I have an original 30min fire door leaf with fire and smoke seal rebate  in the door, with an original door frame that can't be removed, as its in an old carehome . The top of the door leaf on the lock side has a gap of 6mm which slopes to the other side to  the 3 mm gap on the other side. There is lipping on the top of the door already and no fire certification on the top of the door,  so can I re-lip the top of the door leaf and scribe it into the door frame using the correct materials as as nominal fire door rule to upgrade the door to have the correct door gap all around.

Posted

Removal of existing lipping and re-lipping a timber-based fire door with suitable hardwood and using suitable adhesive is a valid option for remediation of excessive door leaf to door frame gaps.  It should be carried out be a suitably competent person.

Posted

Reading this post I am confused about nominal door and certified door. When you modify a certified door, then it becomes a nominal door, for example if you drill a hole into it and then want to fix it then it's a nominal door at best. I've seen datasheets that say that even non certifire certified installers can install a certifire fire rated letterbox, which will require a much bigger hole! Would the door certified or nominal at that point? If it's stated in the datasheet that the letterbox is allowed shouldn't it be still certified?

Thank you

Posted

There's much confusion on this point.  It is not possible for a certificated fire door to become a nominal one.

Certificated fire doors can have many items of hardware fitted but the hardware must be compatible with the fire door leaf. This means the installer must follow the requirements of the certificate and data sheet for the fire door leaf when fitting the hardware; handles and letter-plates included. 
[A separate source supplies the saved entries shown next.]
-- pv_equiv track=rewrite | github.com/Iskan9/Game | Game.py | transfer0_left
-- ===== SOURCE A (Python) =====
-- def transfer0_left(mat):  # перенос нулей влево
--     flag = False
--     new = [[0] * len(mat) for _ in range(len(mat))]
--     for i in range(len(mat)):
--         row_non_zero = [mat[i][j] for j in range(len(mat[i])) if mat[i][j] != 0]
--         count_0 = len(mat[i]) - len(row_non_zero)
--         for k in range(count_0):
--             row_non_zero.insert(0, 0)  # вставить в нулевую позицию 0
--         new[i] = row_non_zero
--     if mat != new:
--         flag = True
--     return (new, flag)
-- ===== SOURCE B (Python) =====
-- def transfer0_left(mat):  # zeros to the left via a stable sort on the zero predicate
--     new = [sorted(row, key=lambda x: x != 0) for row in mat]
--     return (new, mat != new)
-- ===== Notes on version B (the rewrite author's own statement) =====
-- stated objective: idiomatic
-- what changed: Replaced the per-row filter-count-and-prepend loops (plus the preallocated square matrix and index-based assignment) with a one-line stable sort of each row by the key x != 0, which moves zeros first while keeping nonzeros in order; the flag is the direct comparison mat != new.
import Mathlib
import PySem

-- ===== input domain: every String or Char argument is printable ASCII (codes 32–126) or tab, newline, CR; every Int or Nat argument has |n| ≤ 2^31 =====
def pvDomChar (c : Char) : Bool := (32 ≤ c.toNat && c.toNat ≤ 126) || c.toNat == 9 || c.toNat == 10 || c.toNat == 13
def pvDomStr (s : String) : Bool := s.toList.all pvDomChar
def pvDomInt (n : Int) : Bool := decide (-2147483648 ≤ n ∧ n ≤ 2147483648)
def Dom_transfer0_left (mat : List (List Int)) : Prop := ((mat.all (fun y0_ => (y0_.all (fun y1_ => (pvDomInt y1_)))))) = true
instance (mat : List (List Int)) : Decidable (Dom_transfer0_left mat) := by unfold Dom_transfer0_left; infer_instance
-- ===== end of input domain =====

-- B replaces A's per-row filter/count/prepend loops and scratch square matrix with a
-- stable per-row sort on the key (x != 0) — idiomatic, not claimed faster.

-- ===== PORT A =====
def transfer0_left (mat : List (List Int)) : List (List Int) × Bool :=
  let flag := false
  let new0 : List (List Int) :=
    List.replicate mat.length (List.replicate mat.length (0 : Int))
  let new := (PySem.List.pyRange 0 (PySem.List.len mat) 1).foldl (fun acc i =>
    let row := PySem.List.pyGetD mat i []
    let row_non_zero := (PySem.List.pyRange 0 (PySem.List.len row) 1).foldl
      (fun r j => if PySem.List.pyGetD row j 0 ≠ 0 then r ++ [PySem.List.pyGetD row j 0] else r) []
    let count0 : Int := PySem.List.len row - PySem.List.len row_non_zero
    let rz := (PySem.List.pyRange 0 count0 1).foldl
      (fun r _ => PySem.List.insert r 0 0) row_non_zero
    acc.set i.toNat rz) new0
  let flag := if mat ≠ new then true else flag
  (new, flag)

-- ===== PORT B =====
def transfer0_left_alt (mat : List (List Int)) : List (List Int) × Bool :=
  let new := mat.map (fun row => PySem.List.sorted row (fun x => decide (x ≠ 0)) false)
  (new, decide (mat ≠ new))

-- ===== PRECONDITION & SPEC =====
def Spec_transfer0_left (mat : List (List Int)) (out : List (List Int) × Bool) : Prop := out = transfer0_left_alt mat
instance (mat : List (List Int)) (out : List (List Int) × Bool) : Decidable (Spec_transfer0_left mat out) := by unfold Spec_transfer0_left; infer_instance

-- ===== CLAIM (what is proved, stated in full; the proofs are below) =====
def Claim_equal_transfer0_left : Prop := ∀ (mat : List (List Int)), Dom_transfer0_left mat → Spec_transfer0_left mat (transfer0_left mat)

-- ===== LEMMAS AND PROOFS =====

-- inserting x skips a prefix it is not "before"
theorem pv_insertBy_append (bf : Int → Int → Bool) (x : Int) (zs ns : List Int)
    (h : ∀ z ∈ zs, bf x z = false) :
    PySem.List.insertBy bf x (zs ++ ns) = zs ++ PySem.List.insertBy bf x ns := by
  induction zs with
  | nil => simp
  | cons z t ih =>
    have hz : bf x z = false := h z (by simp)
    simp [PySem.List.insertBy, hz, ih (fun a ha => h a (by simp [ha]))]

-- invariant of the insertion-sort fold with the two-valued key (x ≠ 0)
theorem pv_sort_inv (xs : List Int) : ∀ (zs ns : List Int),
    (∀ z ∈ zs, z = 0) → (∀ n ∈ ns, n ≠ 0) →
    xs.foldl (fun acc x =>
      PySem.List.insertBy (fun a b => decide ((decide (a ≠ 0)) < (decide (b ≠ 0)))) x acc) (zs ++ ns)
    = (zs ++ xs.filter (fun x => decide (x = 0))) ++ (ns ++ xs.filter (fun x => decide (x ≠ 0))) := by
  induction xs with
  | nil => intro zs ns _ _; simp
  | cons x t ih =>
    intro zs ns hz hn
    by_cases hx : x = 0
    · subst hx
      have h1 : PySem.List.insertBy (fun a b => decide ((decide (a ≠ 0)) < (decide (b ≠ 0)))) 0 (zs ++ ns)
          = (zs ++ [0]) ++ ns := by
        rw [pv_insertBy_append _ _ _ _ (fun z hzz => by simp [hz z hzz])]
        cases ns with
        | nil => simp [PySem.List.insertBy]
        | cons n nt => simp [PySem.List.insertBy, hn n (by simp)]
      have h2 := ih (zs ++ [0]) ns
        (by intro z hzz; rcases List.mem_append.mp hzz with h | h
            · exact hz z h
            · simpa using h) hn
      simp only [List.foldl_cons, h1, h2]
      simp
    · have h1 : PySem.List.insertBy (fun a b => decide ((decide (a ≠ 0)) < (decide (b ≠ 0)))) x (zs ++ ns)
          = zs ++ (ns ++ [x]) := by
        rw [PySem.List.insertBy_of_forall_not_before _ _ _ (fun y _ => by simp [hx])]
        simp
      have h2 := ih zs (ns ++ [x]) hz
        (by intro n hnn; rcases List.mem_append.mp hnn with h | h
            · exact hn n h
            · simp at h; omega)
      simp only [List.foldl_cons, h1, h2]
      simp [hx]
  
-- the zeros of a row, as a replicate
theorem pv_filter_zero_eq_replicate (xs : List Int) :
    xs.filter (fun x => decide (x = 0))
      = List.replicate (xs.length - (xs.filter (fun x => decide (x ≠ 0))).length) (0 : Int) := by
  induction xs with
  | nil => simp
  | cons x t ih =>
    have hle : (t.filter (fun x => decide (x ≠ 0))).length ≤ t.length := List.length_filter_le _ _
    by_cases hx : x = 0
    · subst hx
      have h1 : ((0:Int)::t).filter (fun x => decide (x = 0)) = 0 :: t.filter (fun x => decide (x = 0)) := by simp
      have h2 : ((0:Int)::t).filter (fun x => decide (x ≠ 0)) = t.filter (fun x => decide (x ≠ 0)) := by simp
      rw [h1, h2, ih]
      have h3 : ((0:Int)::t).length - (t.filter (fun x => decide (x ≠ 0))).length
          = (t.length - (t.filter (fun x => decide (x ≠ 0))).length) + 1 := by
        simp only [List.length_cons]; omega
      rw [h3, List.replicate_succ]
    · have h1 : (x::t).filter (fun x => decide (x = 0)) = t.filter (fun x => decide (x = 0)) := by simp [hx]
      have h2 : (x::t).filter (fun x => decide (x ≠ 0)) = x :: t.filter (fun x => decide (x ≠ 0)) := by simp [hx]
      rw [h1, h2, ih]
      congr 1
      simp only [List.length_cons, List.length_cons]
      omega

-- B's row equals zeros-then-nonzeros
theorem pv_rowB (row : List Int) :
    PySem.List.sorted row (fun x => decide (x ≠ 0)) false
      = List.replicate (row.length - (row.filter (fun x => decide (x ≠ 0))).length) (0 : Int)
        ++ row.filter (fun x => decide (x ≠ 0)) := by
  rw [PySem.List.sorted_eq_foldl_insertBy]
  have := pv_sort_inv row [] [] (by simp) (by simp)
  simpa [pv_filter_zero_eq_replicate] using this

-- A's prepend-zeros loop
theorem pv_zero_loop (c : Nat) (l : List Int) :
    (PySem.List.pyRange 0 (c : Int) 1).foldl (fun r _ => PySem.List.insert r 0 0) l
      = List.replicate c (0 : Int) ++ l := by
  induction c with
  | zero => simp [PySem.List.pyRange_one_eq_nil (by omega : (0:Int) ≤ 0)]
  | succ k ih =>
    have hcast : ((k + 1 : Nat) : Int) = ((k : Int) + 1) := by push_cast; ring
    rw [hcast, PySem.List.pyRange_one_succ_right (by positivity), List.foldl_append, ih]
    simp [PySem.List.insert_zero, List.replicate_succ]

-- A's per-row computation
theorem pv_rowA (row : List Int) :
    (PySem.List.pyRange 0
        (PySem.List.len row -
          PySem.List.len ((PySem.List.pyRange 0 (PySem.List.len row) 1).foldl
            (fun r j => if PySem.List.pyGetD row j 0 ≠ 0 then r ++ [PySem.List.pyGetD row j 0] else r) []))
        1).foldl (fun r _ => PySem.List.insert r 0 0)
      ((PySem.List.pyRange 0 (PySem.List.len row) 1).foldl
        (fun r j => if PySem.List.pyGetD row j 0 ≠ 0 then r ++ [PySem.List.pyGetD row j 0] else r) [])
    = PySem.List.sorted row (fun x => decide (x ≠ 0)) false := by
  have hnz : (PySem.List.pyRange 0 (PySem.List.len row) 1).foldl
      (fun r j => if PySem.List.pyGetD row j 0 ≠ 0 then r ++ [PySem.List.pyGetD row j 0] else r) []
      = row.filter (fun x => decide (x ≠ 0)) := by
    rw [PySem.List.foldl_pyRange_zero_pyGetD row 0
      (fun r v => if v ≠ 0 then r ++ [v] else r) []]
    have := PySem.List.foldl_append_if (fun x : Int => decide (x ≠ 0)) (fun x => x) row []
    simpa using this
  rw [hnz]
  have hle : (row.filter (fun x => decide (x ≠ 0))).length ≤ row.length :=
    List.length_filter_le _ _
  have hc : (PySem.List.len row - PySem.List.len (row.filter (fun x => decide (x ≠ 0))))
      = ((row.length - (row.filter (fun x => decide (x ≠ 0))).length : Nat) : Int) := by
    simp only [PySem.List.len_eq]
    omega
  rw [hc, pv_zero_loop, pv_rowB]

-- the outer index loop writing new[i] is a map over mat
theorem pv_set_fold (f : List Int → List Int) :
    ∀ (d : Nat) (mat : List (List Int)) (k : Nat) (acc : List (List Int)),
    acc.length = mat.length → k + d = mat.length →
    (PySem.List.pyRange (k : Int) (mat.length : Int) 1).foldl
      (fun a i => a.set i.toNat (f (PySem.List.pyGetD mat i []))) acc
    = acc.take k ++ (mat.drop k).map f := by
  intro d
  induction d with
  | zero =>
    intro mat k acc hlen hk
    have hkm : k = mat.length := by omega
    subst hkm
    rw [PySem.List.pyRange_one_eq_nil (le_refl _)]
    simp only [List.foldl_nil, List.drop_length, List.map_nil, List.append_nil]
    exact (List.take_of_length_le (by omega)).symm
  | succ e ih =>
    intro mat k acc hlen hk
    have hklt : k < mat.length := by omega
    have hkacc : k < acc.length := by omega
    have hcast : ((k : Int) + 1) = ((k + 1 : Nat) : Int) := by push_cast; ring
    have hget : PySem.List.pyGetD mat (k : Int) [] = mat[k] := by
      rw [PySem.List.pyGetD_natCast]
      exact List.getD_eq_getElem _ _ hklt
    rw [PySem.List.pyRange_one_cons (by exact_mod_cast hklt), List.foldl_cons, hcast,
      ih mat (k + 1) _ (by simp [hlen]) (by omega)]
    rw [List.drop_eq_getElem_cons hklt]
    simp only [Int.toNat_natCast, hget, List.map_cons]
    rw [List.take_add_one, List.take_set,
      List.set_eq_of_length_le (by rw [List.length_take]; exact Nat.min_le_left _ _)]
    simp [hkacc]

-- ===== VERDICT (by name: the statement is the Claim_ definition above) =====
theorem transfer0_left_spec : Claim_equal_transfer0_left := by
  intro mat _
  unfold Spec_transfer0_left transfer0_left transfer0_left_alt
  have hbody : ∀ (a : List (List Int)) (i : Int),
      a.set i.toNat ((PySem.List.pyRange 0
          (PySem.List.len (PySem.List.pyGetD mat i []) -
            PySem.List.len ((PySem.List.pyRange 0 (PySem.List.len (PySem.List.pyGetD mat i [])) 1).foldl
              (fun r j => if PySem.List.pyGetD (PySem.List.pyGetD mat i []) j 0 ≠ 0 then
                  r ++ [PySem.List.pyGetD (PySem.List.pyGetD mat i []) j 0] else r) []))
          1).foldl (fun r _ => PySem.List.insert r 0 0)
        ((PySem.List.pyRange 0 (PySem.List.len (PySem.List.pyGetD mat i [])) 1).foldl
          (fun r j => if PySem.List.pyGetD (PySem.List.pyGetD mat i []) j 0 ≠ 0 then
              r ++ [PySem.List.pyGetD (PySem.List.pyGetD mat i []) j 0] else r) []))
      = a.set i.toNat (PySem.List.sorted (PySem.List.pyGetD mat i []) (fun x => decide (x ≠ 0)) false) := by
    intro a i
    exact congrArg _ (pv_rowA (PySem.List.pyGetD mat i []))
  simp only [hbody]
  rw [PySem.List.len_eq]
  have hmap := pv_set_fold (fun row => PySem.List.sorted row (fun x => decide (x ≠ 0)) false)
    mat.length mat 0 (List.replicate mat.length (List.replicate mat.length (0 : Int)))
    (by simp) (by omega)
  simp only [Int.natCast_zero, List.take_zero, List.drop_zero, List.nil_append] at hmap
  rw [hmap]
  congr 1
Where an installer fits an item of hardware that is not compatible, reduces the size of the door by more than permitted or makes a repair such as replacing a lipping then the door could become a 'non-compliant certificated fire door'. This is because the scope of the certification does not cover that modification.

Before modifying the door one should check with the manufacturer to see what the scope of the certification allows. This is not to say that a fire door should not be repaired but to emphasize that the scope of the certification is intended to cover the manufacturing of the door by factory production control rather than repairs to the door.

Guest Shane
Posted

Hi I have been sent to close gaps on fire doors I have been told to add another lipping on an already lipped door to close the gap is this okay to do ? 

Posted (edited)

If the fire door leaf (or fire door-set) can be identified to its certification / manufacturer, the technical department at the door manufacturer will be able to advise what work may be done without compromising the fire resistance performance certification. 

Where the door cannot be traced to any certification or manufacturer an additional lipping should not be added to the existing one, instead the lipping should be replaced using the correct dimensions and density of hardwood and suitable adhesive. The work should be carried out to a 'joiners shop' standard.